What the exercise asks. The stretch from the line with "let ans := if st.2 < a then a else st.2" through the line with "-- ===== PRECONDITION" in the records below: write it out exactly, and nothing else.
START Material provided
-- body of B's main loop (one word of the right-to-left DP pass)
def altStep (letters : List Char) (st : PySem.Dict (Char × Char) Int × Int) (w : String) :
    PySem.Dict (Char × Char) Int × Int :=
  let best := st.1
  let first := pvFirst w
  let lastL := pvLast w
  let L := pvLen w
  let g := letters.foldl (fun (g : PySem.Dict Char Int) t =>
      let c := altCand best lastL L t
      if 0 < c then g.insert t c else g)
    PySem.Dict.empty
  let a := g.getD first 0
  let ans := if st.2 < a then a else st.2
  let best' := letters.foldl (fun (b : PySem.Dict (Char × Char) Int) t =>
      let u := g.getD t 0
      if b.getD (first, t) 0 < u then b.insert (first, t) u else b)
    best
  (best', ans)

def solve_alt (words : List String) : Int :=
  let letters := words.foldl (fun ls w =>
    [pvFirst w, pvLast w].foldl (fun ls ch => PySem.Set.add ls ch) ls) PySem.Set.empty
  (words.reverse.foldl (altStep letters) (PySem.Dict.empty, 0)).2

-- ===== PRECONDITION & SPEC =====
-- Pre_ excludes lists containing an empty word: A raises IndexError on wd[0] there (and B raises too).
def Pre_solve (words : List String) : Prop := ∀ w ∈ words, w ≠ ""
instance (words : List String) : Decidable (Pre_solve words) := by unfold Pre_solve; infer_instance
def pvWitness_solve : List String := (["ab", "ba"])
def Spec_solve (words : List String) (out : Int) : Prop := out = solve_alt words
instance (words : List String) (out : Int) : Decidable (Spec_solve words out) := by unfold Spec_solve; infer_instance

-- ===== CLAIM (what is proved, stated in full; the proofs are below) =====
def Claim_equal_solve : Prop := ∀ (words : List String), Dom_solve words → Pre_solve words → Spec_solve words (solve words)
END Material provided
Answer to this task.
  let ans := if st.2 < a then a else st.2
  let best' := letters.foldl (fun (b : PySem.Dict (Char × Char) Int) t =>
      let u := g.getD t 0
      if b.getD (first, t) 0 < u then b.insert (first, t) u else b)
    best
  (best', ans)

def solve_alt (words : List String) : Int :=
  let letters := words.foldl (fun ls w =>
    [pvFirst w, pvLast w].foldl (fun ls ch => PySem.Set.add ls ch) ls) PySem.Set.empty
  (words.reverse.foldl (altStep letters) (PySem.Dict.empty, 0)).2

-- ===== PRECONDITION & SPEC =====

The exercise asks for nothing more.